**Your objective**
In the listing below, locate the line containing "by_cases h : PySem.Chars.isIn" and the line containing "rw [pv_zipWith_map_self, List.map_map, pv_zipWith_map_self]". Output both of them and every line between, exactly as written, and nothing more.

**Input for this task**
-- pv_equiv track=rewrite | github.com/danieleschmidt/privacy-preserving-agent-finetuner | privacy_finetuner/global_first/advanced_compliance_engine.py | _generate_requirement_recommendations
-- ===== SOURCE A (Python) =====
-- from typing import Any, Dict, List, Optional, Set, Tuple, Union
--
-- def _generate_requirement_recommendations(gaps: List[str]) -> List[str]:
--     """Generate recommendations based on identified gaps."""
--     recommendations = []
--
--     for gap in gaps:
--         if "consent management" in gap.lower():
--             recommendations.append("Implement comprehensive consent management system")
--         elif "privacy notices" in gap.lower():
--             recommendations.append("Deploy clear and accessible privacy notices")
--         elif "lawful basis" in gap.lower():
--             recommendations.append("Implement lawful basis tracking and documentation")
--         elif "purpose" in gap.lower():
--             recommendations.append("Define and enforce data processing purposes")
--         elif "differential privacy" in gap.lower():
--             recommendations.append("Enable differential privacy for data protection")
--         elif "encryption" in gap.lower():
--             recommendations.append("Implement end-to-end encryption")
--         elif "access controls" in gap.lower():
--             recommendations.append("Deploy role-based access controls")
--         elif "monitoring" in gap.lower():
--             recommendations.append("Enable comprehensive security monitoring")
--         else:
--             recommendations.append(f"Address gap: {gap}")
--
--     return recommendations
-- ===== SOURCE B (Python) =====
-- _RULES = [
--     ("consent management", "Implement comprehensive consent management system"),
--     ("privacy notices", "Deploy clear and accessible privacy notices"),
--     ("lawful basis", "Implement lawful basis tracking and documentation"),
--     ("purpose", "Define and enforce data processing purposes"),
--     ("differential privacy", "Enable differential privacy for data protection"),
--     ("encryption", "Implement end-to-end encryption"),
--     ("access controls", "Deploy role-based access controls"),
--     ("monitoring", "Enable comprehensive security monitoring"),
-- ]
--
--
-- def _generate_requirement_recommendations(gaps):
--     """Generate recommendations based on identified gaps (rule-major staged passes)."""
--     lows = [gap.lower() for gap in gaps]
--     res = [None] * len(gaps)
--     for sub, rec in _RULES:
--         for i, low in enumerate(lows):
--             if res[i] is None and sub in low:
--                 res[i] = rec
--     return [r if r is not None else f"Address gap: {gap}" for gap, r in zip(gaps, res)]
-- ===== Notes on version B (the rewrite author's own statement) =====
-- stated objective: alternative
-- what changed: Inverted the loop nesting: instead of scanning the elif chain per gap (gap-major), B makes one staged pass over the gap list per rule in priority order (rule-major), filling each still-unresolved slot on its first matching rule, then fills the leftovers with the fallback string.
import Mathlib
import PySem

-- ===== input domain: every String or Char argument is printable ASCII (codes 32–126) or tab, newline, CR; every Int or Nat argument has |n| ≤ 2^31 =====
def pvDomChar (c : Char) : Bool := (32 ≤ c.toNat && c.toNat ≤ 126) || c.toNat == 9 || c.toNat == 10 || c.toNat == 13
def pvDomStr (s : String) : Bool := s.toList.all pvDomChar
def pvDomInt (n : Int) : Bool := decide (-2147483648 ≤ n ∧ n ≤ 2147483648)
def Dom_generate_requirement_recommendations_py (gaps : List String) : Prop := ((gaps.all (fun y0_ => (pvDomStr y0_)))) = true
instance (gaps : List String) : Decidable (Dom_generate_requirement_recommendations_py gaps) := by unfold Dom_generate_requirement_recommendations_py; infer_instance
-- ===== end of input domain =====

-- B inverts A's loop nesting: one staged pass over the gaps per rule (rule-major), filling
-- each unresolved slot on its first matching rule, then a fallback pass; same cost, alternative structure.


-- ===== PORT A =====
-- Literal transliteration of A: a loop appending one recommendation per gap via an if/elif chain.
def generate_requirement_recommendations_py (gaps : List String) : List String :=
  gaps.foldl (fun recommendations gap =>
    if PySem.Str.isIn "consent management" (PySem.Str.lower gap) then
      recommendations ++ ["Implement comprehensive consent management system"]
    else if PySem.Str.isIn "privacy notices" (PySem.Str.lower gap) then
      recommendations ++ ["Deploy clear and accessible privacy notices"]
    else if PySem.Str.isIn "lawful basis" (PySem.Str.lower gap) then
      recommendations ++ ["Implement lawful basis tracking and documentation"]
    else if PySem.Str.isIn "purpose" (PySem.Str.lower gap) then
      recommendations ++ ["Define and enforce data processing purposes"]
    else if PySem.Str.isIn "differential privacy" (PySem.Str.lower gap) then
      recommendations ++ ["Enable differential privacy for data protection"]
    else if PySem.Str.isIn "encryption" (PySem.Str.lower gap) then
      recommendations ++ ["Implement end-to-end encryption"]
    else if PySem.Str.isIn "access controls" (PySem.Str.lower gap) then
      recommendations ++ ["Deploy role-based access controls"]
    else if PySem.Str.isIn "monitoring" (PySem.Str.lower gap) then
      recommendations ++ ["Enable comprehensive security monitoring"]
    else
      recommendations ++ ["Address gap: " ++ gap]) []

-- ===== PORT B =====
-- B's ordered rule table.
def pvRules : List (String × String) :=
  [("consent management", "Implement comprehensive consent management system"),
   ("privacy notices", "Deploy clear and accessible privacy notices"),
   ("lawful basis", "Implement lawful basis tracking and documentation"),
   ("purpose", "Define and enforce data processing purposes"),
   ("differential privacy", "Enable differential privacy for data protection"),
   ("encryption", "Implement end-to-end encryption"),
   ("access controls", "Deploy role-based access controls"),
   ("monitoring", "Enable comprehensive security monitoring")]

-- one slot update inside the inner pass: 'if res[i] is None and sub in low: res[i] = rec'
def pvStep (low : String) (o : Option String) (rule : String × String) : Option String :=
  match o with
  | some v => some v
  | none => if PySem.Str.isIn rule.1 low then some rule.2 else none

-- the inner pass over all slots for one rule ('for i, low in enumerate(lows): …')
def pvApplyRule (lows : List String) (res : List (Option String)) (rule : String × String) :
    List (Option String) :=
  List.zipWith (fun low o => pvStep low o rule) lows res

def generate_requirement_recommendations_py_alt (gaps : List String) : List String :=
  -- lows = [gap.lower() for gap in gaps]; res starts all-none, then the rules pass over it
  List.zipWith (fun gap o =>
    match o with
    | some v => v
    | none => "Address gap: " ++ gap) gaps
    (pvRules.foldl (pvApplyRule (gaps.map PySem.Str.lower))
      ((gaps.map PySem.Str.lower).map (fun _ => none)))

-- ===== PRECONDITION & SPEC =====
def Spec_generate_requirement_recommendations_py (gaps : List String) (out : List String) : Prop := out = generate_requirement_recommendations_py_alt gaps
instance (gaps : List String) (out : List String) : Decidable (Spec_generate_requirement_recommendations_py gaps out) := by unfold Spec_generate_requirement_recommendations_py; infer_instance

-- ===== CLAIM =====
def Claim_equal_generate_requirement_recommendations_py : Prop := ∀ (gaps : List String), Dom_generate_requirement_recommendations_py gaps → Spec_generate_requirement_recommendations_py gaps (generate_requirement_recommendations_py gaps)

-- ===== LEMMAS AND PROOFS =====

theorem pv_zipWith_map_self {α β γ : Type} (f : α → β → γ) (g : α → β) (xs : List α) :
    List.zipWith f xs (xs.map g) = xs.map (fun x => f x (g x)) := by
  induction xs with
  | nil => rfl
  | cons x xs ih => simp [ih]

theorem pv_zipWith_fuse {α β : Type} (f g : α → β → β) (xs : List α) (ys : List β) :
    List.zipWith f xs (List.zipWith g xs ys) = List.zipWith (fun x y => f x (g x y)) xs ys := by
  induction xs generalizing ys with
  | nil => rfl
  | cons x xs ih => cases ys with
    | nil => rfl
    | cons y ys => simp [ih]

theorem pv_zipWith_id {α β : Type} (xs : List α) (ys : List β) (h : ys.length ≤ xs.length) :
    List.zipWith (fun _ y => y) xs ys = ys := by
  induction xs generalizing ys with
  | nil => cases ys with
    | nil => rfl
    | cons y ys => simp at h
  | cons x xs ih => cases ys with
    | nil => rfl
    | cons y ys => simp at h ⊢; exact ih ys h

-- rule-major fold over slot lists = per-slot fold over the rules
theorem pv_foldl_applyRule (rules : List (String × String)) (lows : List String)
    (r0 : List (Option String)) (h : r0.length ≤ lows.length) :
    rules.foldl (pvApplyRule lows) r0 =
      List.zipWith (fun low o => rules.foldl (pvStep low) o) lows r0 := by
  induction rules generalizing r0 with
  | nil => simpa using (pv_zipWith_id lows r0 h).symm
  | cons rule rules ih =>
      have hlen : (pvApplyRule lows r0 rule).length ≤ lows.length := by
        simp [pvApplyRule, List.length_zipWith]
      calc (rule :: rules).foldl (pvApplyRule lows) r0
          = rules.foldl (pvApplyRule lows) (pvApplyRule lows r0 rule) := rfl
        _ = List.zipWith (fun low o => rules.foldl (pvStep low) o) lows (pvApplyRule lows r0 rule) :=
            ih _ hlen
        _ = List.zipWith (fun low o => (rule :: rules).foldl (pvStep low) o) lows r0 := by
            simp [pvApplyRule, pv_zipWith_fuse]

theorem pv_foldl_step_some (rules : List (String × String)) (low v : String) :
    rules.foldl (pvStep low) (some v) = some v := by
  induction rules with
  | nil => rfl
  | cons r rs ih => simpa [pvStep] using ih

theorem pv_foldl_step_none (rules : List (String × String)) (low : String) :
    rules.foldl (pvStep low) none =
      (rules.find? (fun p => PySem.Str.isIn p.1 low)).map (fun p => p.2) := by
  induction rules with
  | nil => rfl
  | cons r rs ih =>
      simp only [PySem.Str.isIn] at ih ⊢
      by_cases h : PySem.Chars.isIn r.1.toList low.toList
      · simp [List.foldl, pvStep, PySem.Str.isIn, h, List.find?, pv_foldl_step_some]
      · simp [List.foldl, pvStep, PySem.Str.isIn, h, List.find?, ih]

-- B's per-gap value, as computed through the staged passes.
theorem pv_alt_eq_map (gaps : List String) :
    generate_requirement_recommendations_py_alt gaps =
      gaps.map (fun gap =>
        match (pvRules.find? (fun p => PySem.Str.isIn p.1 (PySem.Str.lower gap))).map
            (fun p => p.2) with
        | some v => v
        | none => "Address gap: " ++ gap) := by
  unfold generate_requirement_recommendations_py_alt
  rw [pv_foldl_applyRule _ _ _ (by simp)]
  rw [pv_zipWith_map_self, List.map_map, pv_zipWith_map_self]
  simp [pv_foldl_step_none]

-- per-gap agreement with A's elif chain
theorem pv_chain_eq (gap : String) :
    (match (pvRules.find? (fun p => PySem.Str.isIn p.1 (PySem.Str.lower gap))).map
        (fun p => p.2) with
     | some v => v
     | none => "Address gap: " ++ gap) =
      (if PySem.Str.isIn "consent management" (PySem.Str.lower gap) then
        "Implement comprehensive consent management system"
      else if PySem.Str.isIn "privacy notices" (PySem.Str.lower gap) then
        "Deploy clear and accessible privacy notices"
      else if PySem.Str.isIn "lawful basis" (PySem.Str.lower gap) then
        "Implement lawful basis tracking and documentation"
      else if PySem.Str.isIn "purpose" (PySem.Str.lower gap) then
        "Define and enforce data processing purposes"
      else if PySem.Str.isIn "differential privacy" (PySem.Str.lower gap) then
        "Enable differential privacy for data protection"
      else if PySem.Str.isIn "encryption" (PySem.Str.lower gap) then
        "Implement end-to-end encryption"
      else if PySem.Str.isIn "access controls" (PySem.Str.lower gap) then
        "Deploy role-based access controls"
      else if PySem.Str.isIn "monitoring" (PySem.Str.lower gap) then
        "Enable comprehensive security monitoring"
      else
        "Address gap: " ++ gap) := by
  simp only [pvRules, List.find?]
  split_ifs <;> simp_all

-- ===== VERDICT =====
theorem generate_requirement_recommendations_py_spec : Claim_equal_generate_requirement_recommendations_py := by
  intro gaps _
  show generate_requirement_recommendations_py gaps = generate_requirement_recommendations_py_alt gaps
  rw [pv_alt_eq_map]
  unfold generate_requirement_recommendations_py
  have hstep : ∀ (recommendations : List String) (gap : String),
      (if PySem.Str.isIn "consent management" (PySem.Str.lower gap) then
        recommendations ++ ["Implement comprehensive consent management system"]
      else if PySem.Str.isIn "privacy notices" (PySem.Str.lower gap) then
        recommendations ++ ["Deploy clear and accessible privacy notices"]
      else if PySem.Str.isIn "lawful basis" (PySem.Str.lower gap) then
        recommendations ++ ["Implement lawful basis tracking and documentation"]
      else if PySem.Str.isIn "purpose" (PySem.Str.lower gap) then
        recommendations ++ ["Define and enforce data processing purposes"]
      else if PySem.Str.isIn "differential privacy" (PySem.Str.lower gap) then
        recommendations ++ ["Enable differential privacy for data protection"]
      else if PySem.Str.isIn "encryption" (PySem.Str.lower gap) then
        recommendations ++ ["Implement end-to-end encryption"]
      else if PySem.Str.isIn "access controls" (PySem.Str.lower gap) then
        recommendations ++ ["Deploy role-based access controls"]
      else if PySem.Str.isIn "monitoring" (PySem.Str.lower gap) then
        recommendations ++ ["Enable comprehensive security monitoring"]
      else
        recommendations ++ ["Address gap: " ++ gap]) =
      recommendations ++
        [(match (pvRules.find? (fun p => PySem.Str.isIn p.1 (PySem.Str.lower gap))).map
            (fun p => p.2) with
          | some v => v
          | none => "Address gap: " ++ gap)] := by
    intro recommendations gap
    rw [pv_chain_eq]
    split_ifs <;> rfl
  simp only [hstep]
  rw [PySem.List.foldl_append_singleton_eq_map]
  rfl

**Result**
      by_cases h : PySem.Chars.isIn r.1.toList low.toList
      · simp [List.foldl, pvStep, PySem.Str.isIn, h, List.find?, pv_foldl_step_some]
      · simp [List.foldl, pvStep, PySem.Str.isIn, h, List.find?, ih]

-- B's per-gap value, as computed through the staged passes.
theorem pv_alt_eq_map (gaps : List String) :
    generate_requirement_recommendations_py_alt gaps =
      gaps.map (fun gap =>
        match (pvRules.find? (fun p => PySem.Str.isIn p.1 (PySem.Str.lower gap))).map
            (fun p => p.2) with
        | some v => v
        | none => "Address gap: " ++ gap) := by
  unfold generate_requirement_recommendations_py_alt
  rw [pv_foldl_applyRule _ _ _ (by simp)]
  rw [pv_zipWith_map_self, List.map_map, pv_zipWith_map_self]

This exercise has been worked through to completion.